Thanks for your help,
Lukas Kolbe
Comment 9 Rafael J. Wysocki 2009-11-17 22:44:00 UTC
On Tuesday 17 November 2009, Lukas Kolbe wrote:
> Rafael J. Wysocki wrote:
> 
> >This message has been generated automatically as a part of a report
> >of recent regressions.
> >
> >The following bug entry is on the current list of known regressions
> >from 2.6.31.  Please verify if it still should be listed and let me know
> >(either way).
> 
> It is still valid. We haven't yet been able to verify if it is either a
> hardware problem (working with the adaptec folks to sort that out) or a
> kernel problem (working with you to find that out ;). Kernel 2.6.30, as
> already said, seems to think everything is fine, so it really might be a
> regression.
> 
> >Bug-Entry    : http://bugzilla.kernel.org/show_bug.cgi?id=14577
> >Subject              : Data Corruption with Adaptec 52445, Firmware 5.2-0
> (17380)
> >Submitter    :  <lkolbe@techfak.uni-bielefeld.de>
> >Date         : 2009-11-10 13:31 (7 days old)

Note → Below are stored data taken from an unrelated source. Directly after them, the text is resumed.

-- pv_equiv track=rewrite | github.com/LiuKang1080/Code_Wars | Python/Spongebob_Meme.py | spongebob_meme
-- ===== SOURCE A (Python) =====
-- def spongebob_meme(sentence):
--     """
--     Converts the given string into sponge case. Sponge case is alternating uppercase letter followed by a lowercase letter.
--     ex) Hello World --> HeLlO wOrLd
--
--     Parameters
--     ----------
--     sentence : The sentence that will be converted to sponge case.
--
--     Return
--     ----------
--     sponge_case : Explicitly returns the sentence converted into sponge case.
--     """
--
--     # declare variables
--     sponge_case = ""
--     counter = True
--
--     for i in sentence:
--         if not i.isalpha():
--             sponge_case += i
--             continue
--
--         if counter:
--             sponge_case += i.upper()
--         else:
--             sponge_case += i.lower()
--
--         counter = not counter
--
--     return sponge_case
-- ===== SOURCE B (Python) =====
-- def spongebob_meme(sentence):
--     alt = iter(c.upper() if i % 2 == 0 else c.lower()
--                for i, c in enumerate(filter(str.isalpha, sentence)))
--     return ''.join(next(alt) if c.isalpha() else c for c in sentence)
-- ===== Notes on version B (the rewrite author's own statement) =====
-- stated objective: idiomatic
-- what changed: Replaces the fused loop with mutable string/flag state by two passes: first compute the alternating-case letters by letter index over the filtered alphabetic characters, then join them back among the non-alphabetic characters.
import Mathlib
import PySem

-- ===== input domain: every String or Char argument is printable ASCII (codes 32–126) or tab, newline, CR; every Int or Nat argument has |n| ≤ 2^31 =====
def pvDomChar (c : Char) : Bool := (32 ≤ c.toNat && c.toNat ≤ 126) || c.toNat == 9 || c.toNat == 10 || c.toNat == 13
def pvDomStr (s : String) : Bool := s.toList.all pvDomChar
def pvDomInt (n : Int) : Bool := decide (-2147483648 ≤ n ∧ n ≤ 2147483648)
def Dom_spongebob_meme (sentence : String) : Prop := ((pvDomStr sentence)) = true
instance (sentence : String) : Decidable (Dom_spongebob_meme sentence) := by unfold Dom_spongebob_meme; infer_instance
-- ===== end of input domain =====

-- B recomputes the same sponge case in two passes (alternating letters first, then reassembly) instead of A's fused loop; objective: idiomatic.

-- ===== PORT A =====
-- the for-loop of A, carrying the accumulated string (as List Char) and the counter flag
def spongeGo : List Char → List Char → Bool → List Char
  | [], acc, _ => acc
  | c :: cs, acc, counter =>
    if ¬ PySem.Chars.isalpha c then spongeGo cs (acc ++ [c]) counter
    else if counter then spongeGo cs (acc ++ [PySem.Chars.upperChar c]) (!counter)
    else spongeGo cs (acc ++ [PySem.Chars.lowerChar c]) (!counter)

def spongebob_meme (sentence : String) : String :=
  String.mk (spongeGo sentence.toList [] true)

-- ===== PORT B =====
-- the generator: enumerate(filter(str.isalpha, sentence)) with i % 2 deciding the case
def altLetters : Nat → List Char → List Char
  | _, [] => []
  | i, c :: cs =>
    (if i % 2 == 0 then PySem.Chars.upperChar c else PySem.Chars.lowerChar c) :: altLetters (i + 1) cs

-- the join pass: take the next alternating letter for each alphabetic char, keep others
def reassemble : List Char → List Char → List Char
  | [], _ => []
  | c :: cs, alts =>
    if PySem.Chars.isalpha c then
      match alts with
      | a :: rest => a :: reassemble cs rest
      | [] => []            -- next() on an exhausted iterator; unreachable (letter counts match)
    else c :: reassemble cs alts

def spongebob_meme_alt (sentence : String) : String :=
  String.mk (reassemble sentence.toList (altLetters 0 (sentence.toList.filter PySem.Chars.isalpha)))

-- ===== PRECONDITION & SPEC =====
def Spec_spongebob_meme (sentence : String) (out : String) : Prop := out = spongebob_meme_alt sentence
instance (sentence : String) (out : String) : Decidable (Spec_spongebob_meme sentence out) := by unfold Spec_spongebob_meme; infer_instance

-- ===== CLAIM (what is proved, stated in full; the proofs are below) =====
def Claim_equal_spongebob_meme : Prop := ∀ (sentence : String), Dom_spongebob_meme sentence → Spec_spongebob_meme sentence (spongebob_meme sentence)

-- ===== LEMMAS AND PROOFS =====

-- altLetters only depends on the parity of its index, expressed as a Bool toggle
def tog : Bool → List Char → List Char
  | _, [] => []
  | b, c :: cs => (if b then PySem.Chars.upperChar c else PySem.Chars.lowerChar c) :: tog (!b) cs

lemma altLetters_eq_tog (cs : List Char) : ∀ i, altLetters i cs = tog (i % 2 == 0) cs := by
  induction cs with
  | nil => intro i; rfl
  | cons c cs ih =>
    intro i
    have h2 : i % 2 = 0 ∨ i % 2 = 1 := Nat.mod_two_eq_zero_or_one i
    have hflip : ((i + 1) % 2 == 0) = !(i % 2 == 0) := by
      rcases h2 with h | h <;> simp [Nat.add_mod, h]
    simp [altLetters, tog, ih, hflip]

lemma spongeGo_eq (cs : List Char) :
    ∀ acc b, spongeGo cs acc b = acc ++ reassemble cs (tog b (cs.filter PySem.Chars.isalpha)) := by
  induction cs with
  | nil => intro acc b; simp [spongeGo, reassemble]
  | cons c cs ih =>
    intro acc b
    by_cases h : PySem.Chars.isalpha c = true
    · cases b <;>
        simp [spongeGo, reassemble, h, List.filter_cons, tog, ih, List.append_assoc]
    · simp [spongeGo, reassemble, h, List.filter_cons, ih, List.append_assoc]

-- ===== VERDICT (by name: the statement is the Claim_ definition above) =====
theorem spongebob_meme_spec : Claim_equal_spongebob_meme := by
  intro s _
  unfold Spec_spongebob_meme spongebob_meme spongebob_meme_alt
  rw [spongeGo_eq, altLetters_eq_tog]
  simp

Comment 10 lkolbe 2009-11-18 13:57:28 UTC
This bug also blocks #14579
The LSI requested us to try the current mtpfusion which is included in 2.6.32-rc, but we are unable to boot that kernel successfully.

fyi, the 24 1TB Sata-disks are in a RAID-60, and the system (debian lenny) is installed in an LVM volume.
Comment 11 lkolbe 2009-11-23 11:39:11 UTC
With rc7 _and_ new firmware 5.2-0 (17544) on the adaptec controller, this problem doesn't occur anymore. Thanks for your patience.